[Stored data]
-- pv_equiv track=rewrite | github.com/GanschowJosh/PersonalProjects | Kattis/Almost Perfect.py | perfectCheck
-- ===== SOURCE A (Python) =====
-- def perfectCheck(n):
--     divisors = []
--     for i in range(1, n):
--         if n%i == 0:
--             divisors.append(i)
--     if sum(divisors) == n:
--         return "perfect"
--     elif abs(sum(divisors)-n) <= 2:
--         return "almost perfect"
--     else:
--         return "not perfect"
-- ===== SOURCE B (Python) =====
-- def perfectCheck(n):
--     s = 0
--     i = 1
--     while i * i <= n:
--         if n % i == 0:
--             if i != n:
--                 s += i
--             j = n // i
--             if j != i and j != n:
--                 s += j
--         i += 1
--     if s == n:
--         return "perfect"
--     if abs(s - n) <= 2:
--         return "almost perfect"
--     return "not perfect"
-- ===== Notes on version B (the rewrite author's own statement) =====
-- stated objective: faster
-- what changed: B sums proper divisors by iterating i only up to sqrt(n), adding each divisor i together with its cofactor n//i (skipping n itself and the square root double-count), instead of A's scan over all of range(1,n).
import Mathlib
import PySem

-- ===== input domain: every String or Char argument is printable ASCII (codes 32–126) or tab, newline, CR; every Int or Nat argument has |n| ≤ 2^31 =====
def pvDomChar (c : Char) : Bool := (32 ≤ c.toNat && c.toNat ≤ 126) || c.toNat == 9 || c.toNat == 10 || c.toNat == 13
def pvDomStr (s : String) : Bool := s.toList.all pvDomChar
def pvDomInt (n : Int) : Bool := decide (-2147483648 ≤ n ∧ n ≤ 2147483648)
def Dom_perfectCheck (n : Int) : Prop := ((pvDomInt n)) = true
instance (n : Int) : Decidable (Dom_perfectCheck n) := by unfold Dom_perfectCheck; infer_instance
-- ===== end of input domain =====

-- B replaces A's O(n) scan of range(1,n) with an O(sqrt n) loop adding each divisor and its cofactor.

-- ===== PORT A =====
def perfectCheck (n : Int) : String :=
  let divisors := (PySem.List.pyRange 1 n 1).foldl
      (fun acc i => if PySem.Int.mod n i = 0 then acc ++ [i] else acc) []
  if divisors.sum = n then "perfect"
  else if |divisors.sum - n| ≤ 2 then "almost perfect"
  else "not perfect"

-- ===== PORT B =====
-- the while loop of Source B: i counts up while i*i ≤ n, s accumulates divisors
def pvLoopB (n i s : Int) : Int :=
  if h : i * i ≤ n then
    let s' :=
      if PySem.Int.mod n i = 0 then
        let s1 := if i ≠ n then s + i else s
        let j := PySem.Int.floordiv n i
        if j ≠ i ∧ j ≠ n then s1 + j else s1
      else s
    pvLoopB n (i + 1) s'
  else s
termination_by (n + 1 - i).toNat
decreasing_by
  have hii : i ≤ i * i := by nlinarith [mul_self_nonneg (i - 1)]
  have : i ≤ n := le_trans hii h
  omega

def perfectCheck_alt (n : Int) : String :=
  let s := pvLoopB n 1 0
  if s = n then "perfect"
  else if |s - n| ≤ 2 then "almost perfect"
  else "not perfect"

-- ===== PRECONDITION & SPEC =====
def Spec_perfectCheck (n : Int) (out : String) : Prop := out = perfectCheck_alt n
instance (n : Int) (out : String) : Decidable (Spec_perfectCheck n out) := by unfold Spec_perfectCheck; infer_instance

-- ===== CLAIM (what is proved, stated in full; the proofs are below) =====
def Claim_equal_perfectCheck : Prop := ∀ (n : Int), Dom_perfectCheck n → Spec_perfectCheck n (perfectCheck n)

-- ===== LEMMAS AND PROOFS =====

-- indicator summed by A over Ico 1 m: proper divisors of m
def pvGA (m d : ℕ) : Int := if d ∣ m then (d : Int) else 0
-- indicator summed by B over Ico 1 (sqrt m + 1): divisor plus cofactor, skipping m and the double-counted root
def pvGB (m d : ℕ) : Int :=
  if d ∣ m then
    (if d ≠ m then (d : Int) else 0) + (if m / d ≠ d ∧ m / d ≠ m then ((m / d : ℕ) : Int) else 0)
  else 0

lemma pv_list_sum_range (f : ℕ → Int) (N : ℕ) :
    ((List.range N).map f).sum = ∑ k ∈ Finset.range N, f k := by
  induction N with
  | zero => simp
  | succ n ih => rw [List.range_succ]; simp [Finset.sum_range_succ, ih]

lemma pv_filter_sum (p : Int → Bool) (l : List Int) :
    (l.filter p).sum = (l.map (fun i => if p i then i else 0)).sum := by
  induction l with
  | nil => simp
  | cons a t ih => by_cases h : p a <;> simp [h, ih]

lemma pv_sumA (n : Int) (hn : 0 ≤ n) :
    ((PySem.List.pyRange 1 n 1).foldl
        (fun acc i => if PySem.Int.mod n i = 0 then acc ++ [i] else acc) []).sum
      = ∑ d ∈ Finset.Ico 1 n.toNat, pvGA n.toNat d := by
  obtain ⟨m, rfl⟩ : ∃ m : ℕ, n = (m : Int) := ⟨n.toNat, (Int.toNat_of_nonneg hn).symm⟩
  rw [PySem.List.foldl_append_ite_eq_filter, List.nil_append, pv_filter_sum,
    PySem.List.pyRange_one, List.map_map, pv_list_sum_range,
    Finset.sum_Ico_eq_sum_range]
  have h1 : (((m : Int)) - 1).toNat = (m : Int).toNat - 1 := by omega
  rw [h1]
  refine Finset.sum_congr rfl (fun k _ => ?_)
  have h2 : ((1 : Int) + (k : Int)) = ((1 + k : ℕ) : Int) := by push_cast; ring
  simp only [Function.comp, h2, PySem.Int.mod_natCast, pvGA, Nat.cast_eq_zero,
    ← Nat.dvd_iff_mod_eq_zero, decide_eq_true_eq]
  split_ifs <;> simp_all

lemma pv_loopB_aux (n : Int) (hn : 0 ≤ n) :
    ∀ (k : ℕ) (i s : Int), 1 ≤ i → Nat.sqrt n.toNat + 1 - i.toNat ≤ k →
      pvLoopB n i s = s + ∑ d ∈ Finset.Ico i.toNat (Nat.sqrt n.toNat + 1), pvGB n.toNat d := by
  intro k
  induction k with
  | zero =>
    intro i s hi hk
    have hempty : Finset.Ico i.toNat (Nat.sqrt n.toNat + 1) = ∅ :=
      Finset.Ico_eq_empty (by omega)
    have hguard : ¬ i * i ≤ n := by
      intro h
      have haa : i.toNat * i.toNat ≤ n.toNat := by
        have : ((i.toNat : Int)) * (i.toNat : Int) ≤ ((n.toNat : Int)) := by
          rw [show ((i.toNat : Int)) = i by omega, show ((n.toNat : Int)) = n by omega]
          exact h
        exact_mod_cast this
      have := Nat.le_sqrt.mpr haa
      omega
    rw [pvLoopB, dif_neg hguard, hempty]
    simp
  | succ k ih =>
    intro i s hi hk
    by_cases hguard : i * i ≤ n
    · have haa : i.toNat * i.toNat ≤ n.toNat := by
        have : ((i.toNat : Int)) * (i.toNat : Int) ≤ ((n.toNat : Int)) := by
          rw [show ((i.toNat : Int)) = i by omega, show ((n.toNat : Int)) = n by omega]
          exact hguard
        exact_mod_cast this
      have hd : i.toNat ≤ Nat.sqrt n.toNat := Nat.le_sqrt.mpr haa
      have hbody : (if PySem.Int.mod n i = 0 then
            let s1 := if i ≠ n then s + i else s
            let j := PySem.Int.floordiv n i
            if j ≠ i ∧ j ≠ n then s1 + j else s1
          else s) = s + pvGB n.toNat i.toNat := by
        rw [show n = ((n.toNat : Int)) by omega, show i = ((i.toNat : Int)) by omega]
        set m := n.toNat
        set a := i.toNat
        simp only [PySem.Int.mod_natCast, PySem.Int.floordiv_natCast, Nat.cast_eq_zero,
          ← Nat.dvd_iff_mod_eq_zero, ne_eq, Nat.cast_inj, Int.toNat_natCast, pvGB]
        split_ifs <;> push_cast <;> ring
      rw [pvLoopB, dif_pos hguard]
      show pvLoopB n (i + 1) _ = _
      rw [hbody, ih (i + 1) (s + pvGB n.toNat i.toNat) (by omega) (by omega),
        show (i + 1).toNat = i.toNat + 1 by omega,
        Finset.sum_eq_sum_Ico_succ_bot (by omega : i.toNat < Nat.sqrt n.toNat + 1)]
      ring
    · have hempty : Finset.Ico i.toNat (Nat.sqrt n.toNat + 1) = ∅ := by
        refine Finset.Ico_eq_empty ?_
        intro hlt
        apply hguard
        have h1 : i.toNat ≤ Nat.sqrt n.toNat := by omega
        have h2 : i.toNat * i.toNat ≤ n.toNat := Nat.le_sqrt.mp h1
        have : ((i.toNat : Int)) * (i.toNat : Int) ≤ ((n.toNat : Int)) := by exact_mod_cast h2
        rw [show ((i.toNat : Int)) = i by omega, show ((n.toNat : Int)) = n by omega] at this
        exact this
      rw [pvLoopB, dif_neg hguard, hempty]
      simp

lemma pv_loopB (n : Int) (hn : 0 ≤ n) (i s : Int) (hi : 1 ≤ i) :
    pvLoopB n i s = s + ∑ d ∈ Finset.Ico i.toNat (Nat.sqrt n.toNat + 1), pvGB n.toNat d :=
  pv_loopB_aux n hn (Nat.sqrt n.toNat + 1 - i.toNat) i s hi le_rfl

-- cofactor indicator over the low range (with and without the d = 1 term)
def pvH (m d : ℕ) : Int := if d ∣ m ∧ d * d ≠ m then ((m / d : ℕ) : Int) else 0
def pvH2 (m d : ℕ) : Int := if d ∣ m ∧ d * d ≠ m ∧ d ≠ 1 then ((m / d : ℕ) : Int) else 0

lemma pv_pairing (m : ℕ) (hm : 2 ≤ m) :
    ∑ d ∈ Finset.Ico (Nat.sqrt m + 1) (m + 1), pvGA m d
      = ∑ d ∈ Finset.Ico 1 (Nat.sqrt m + 1), pvH m d := by
  set q := Nat.sqrt m with hq
  have hq2 : q * q ≤ m := by have := Nat.sqrt_le' m; rwa [pow_two] at this
  have hmq : m < (q + 1) * (q + 1) := Nat.lt_succ_sqrt m
  have h1 : ∑ d ∈ Finset.Ico (q + 1) (m + 1), pvGA m d
      = ∑ d ∈ (Finset.Ico (q + 1) (m + 1)).filter (fun d => d ∣ m), ((d : ℕ) : Int) := by
    rw [Finset.sum_filter]; rfl
  have h2 : ∑ d ∈ Finset.Ico 1 (q + 1), pvH m d
      = ∑ d ∈ (Finset.Ico 1 (q + 1)).filter (fun d => d ∣ m ∧ d * d ≠ m), ((m / d : ℕ) : Int) := by
    rw [Finset.sum_filter]; rfl
  rw [h1, h2]
  refine Finset.sum_nbij' (fun d => m / d) (fun d => m / d) ?_ ?_ ?_ ?_ ?_
  · intro d hd
    simp only [Finset.mem_filter, Finset.mem_Ico] at hd ⊢
    obtain ⟨⟨hdl, hdr⟩, hdvd⟩ := hd
    have hd0 : 0 < d := by omega
    have hmd : d * (m / d) = m := Nat.mul_div_cancel' hdvd
    have hpos : 0 < m / d := Nat.div_pos (by omega) hd0
    have hle : m / d < q + 1 := by
      by_contra h
      push_neg at h
      have : (q + 1) * (q + 1) ≤ d * (m / d) := Nat.mul_le_mul (by omega) h
      rw [hmd] at this
      omega
    refine ⟨⟨by omega, hle⟩, Nat.div_dvd_of_dvd hdvd, ?_⟩
    intro heq
    have hcancel : d * (m / d) = (m / d) * (m / d) := by rw [hmd, heq]
    have : d = m / d := Nat.eq_of_mul_eq_mul_right hpos hcancel
    omega
  · intro d hd
    simp only [Finset.mem_filter, Finset.mem_Ico] at hd ⊢
    obtain ⟨⟨hdl, hdr⟩, hdvd, hdd⟩ := hd
    have hd0 : 0 < d := by omega
    have hmd : d * (m / d) = m := Nat.mul_div_cancel' hdvd
    have hpos : 0 < m / d := Nat.div_pos (Nat.le_of_dvd (by omega) hdvd) hd0
    have hgt : q + 1 ≤ m / d := by
      by_contra h
      push_neg at h
      have e1 : d * (m / d) ≤ q * q := Nat.mul_le_mul (by omega) (by omega)
      rw [hmd] at e1
      have e2 : m = q * q := le_antisymm e1 hq2
      have e3 : d = q := by
        by_contra hne
        have hlt : d < q := lt_of_le_of_ne (by omega) hne
        have c1 : d * (m / d) ≤ d * q := Nat.mul_le_mul_left d (by omega)
        have c2 : d * q < q * q := Nat.mul_lt_mul_of_lt_of_le hlt (le_refl q) (by omega)
        have : d * (m / d) < q * q := lt_of_le_of_lt c1 c2
        rw [hmd] at this
        omega
      apply hdd
      have e4 : m / d = q := by
        have : d * (m / d) = d * q := by rw [hmd, e2, e3]
        exact Nat.eq_of_mul_eq_mul_left hd0 this
      rw [e3, e2]
    refine ⟨⟨hgt, ?_⟩, Nat.div_dvd_of_dvd hdvd⟩
    have := Nat.div_le_self m d
    omega
  · intro d hd
    simp only [Finset.mem_filter, Finset.mem_Ico] at hd
    exact Nat.div_div_self hd.2 (by omega)
  · intro d hd
    simp only [Finset.mem_filter, Finset.mem_Ico] at hd
    exact Nat.div_div_self hd.2.1 (by omega)
  · intro d hd
    simp only [Finset.mem_filter, Finset.mem_Ico] at hd
    rw [Nat.div_div_self hd.2 (by omega)]

lemma pv_FG (m : ℕ) :
    ∑ d ∈ Finset.Ico 1 m, pvGA m d = ∑ d ∈ Finset.Ico 1 (Nat.sqrt m + 1), pvGB m d := by
  by_cases hm : m ≤ 1
  · interval_cases m <;> decide
  · push_neg at hm
    set q := Nat.sqrt m with hq
    have hq1 : 1 ≤ q := Nat.sqrt_pos.mpr (by omega)
    have hqm : q < m := Nat.sqrt_lt_self (by omega)
    have step1 : ∑ d ∈ Finset.Ico 1 (m + 1), pvGA m d
        = ∑ d ∈ Finset.Ico 1 m, pvGA m d + (m : Int) := by
      rw [Finset.sum_Ico_succ_top (by omega)]
      simp [pvGA]
    have step2 : ∑ d ∈ Finset.Ico 1 (q + 1), pvGA m d + ∑ d ∈ Finset.Ico (q + 1) (m + 1), pvGA m d
        = ∑ d ∈ Finset.Ico 1 (m + 1), pvGA m d :=
      Finset.sum_Ico_consecutive _ (by omega) (by omega)
    have bridge : ∀ d ∈ Finset.Ico 1 (q + 1), pvGB m d = pvGA m d + pvH2 m d := by
      intro d hd
      rw [Finset.mem_Ico] at hd
      by_cases hdvd : d ∣ m
      · have hd0 : 0 < d := hd.1
        have hdm : d ≠ m := by omega
        have hiff1 : m / d = d ↔ m = d * d := Nat.div_eq_iff_eq_mul_left hd0 hdvd
        have hiff2 : m / d = m ↔ d = 1 := by
          rw [Nat.div_eq_self]
          omega
        have hcond : (m / d ≠ d ∧ m / d ≠ m) ↔ (d * d ≠ m ∧ d ≠ 1) := by
          rw [Ne, Ne, Ne, Ne, hiff1, hiff2, eq_comm]
        simp only [pvGA, pvGB, pvH2, hdvd, true_and, hdm, ne_eq, not_false_eq_true, if_pos]
        exact congrArg (fun z => ((d : ℕ) : Int) + z) (if_congr hcond rfl rfl)
      · simp [pvGA, pvGB, pvH2, hdvd]
    have split_d1 : ∑ d ∈ Finset.Ico 1 (q + 1), pvH m d
        = ∑ d ∈ Finset.Ico 1 (q + 1), pvH2 m d + (m : Int) := by
      rw [Finset.sum_eq_sum_Ico_succ_bot (by omega : 1 < q + 1) (pvH m),
        Finset.sum_eq_sum_Ico_succ_bot (by omega : 1 < q + 1) (pvH2 m)]
      have hH1 : pvH m 1 = (m : Int) := by
        simp [pvH]
        omega
      have hH21 : pvH2 m 1 = 0 := by simp [pvH2]
      have hcong : ∑ d ∈ Finset.Ico 2 (q + 1), pvH m d
          = ∑ d ∈ Finset.Ico 2 (q + 1), pvH2 m d := by
        refine Finset.sum_congr rfl (fun d hd => ?_)
        rw [Finset.mem_Ico] at hd
        have hd1 : d ≠ 1 := by omega
        simp [pvH, pvH2, hd1]
      rw [hH1, hH21, hcong]
      ring
    have hGB : ∑ d ∈ Finset.Ico 1 (q + 1), pvGB m d
        = ∑ d ∈ Finset.Ico 1 (q + 1), pvGA m d + ∑ d ∈ Finset.Ico 1 (q + 1), pvH2 m d := by
      rw [← Finset.sum_add_distrib]
      exact Finset.sum_congr rfl bridge
    have hpair := pv_pairing m (by omega)
    rw [hGB]
    have := step2
    rw [step1] at this
    rw [hpair, split_d1] at this
    omega

-- ===== VERDICT (by name: the statement is the Claim_ definition above) =====
theorem perfectCheck_spec : Claim_equal_perfectCheck := by
  intro n _
  unfold Spec_perfectCheck perfectCheck perfectCheck_alt
  by_cases hn : 0 ≤ n
  · simp only [pv_sumA n hn, pv_loopB n hn 1 0 le_rfl, Int.toNat_one, pv_FG n.toNat]
    norm_num
  · have h1 : PySem.List.pyRange 1 n 1 = [] := PySem.List.pyRange_one_eq_nil (by omega)
    have h2 : pvLoopB n 1 0 = 0 := by
      rw [pvLoopB]; simp only [dif_neg (by omega : ¬ (1:Int) * 1 ≤ n)]
    simp [h1, h2]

* [Your goal]: Show every line above in which the word "each" occurs.

* [Answer section]:
-- what changed: B sums proper divisors by iterating i only up to sqrt(n), adding each divisor i together with its cofactor n//i (skipping n itself and the square root double-count), instead of A's scan over all of range(1,n).
-- B replaces A's O(n) scan of range(1,n) with an O(sqrt n) loop adding each divisor and its cofactor.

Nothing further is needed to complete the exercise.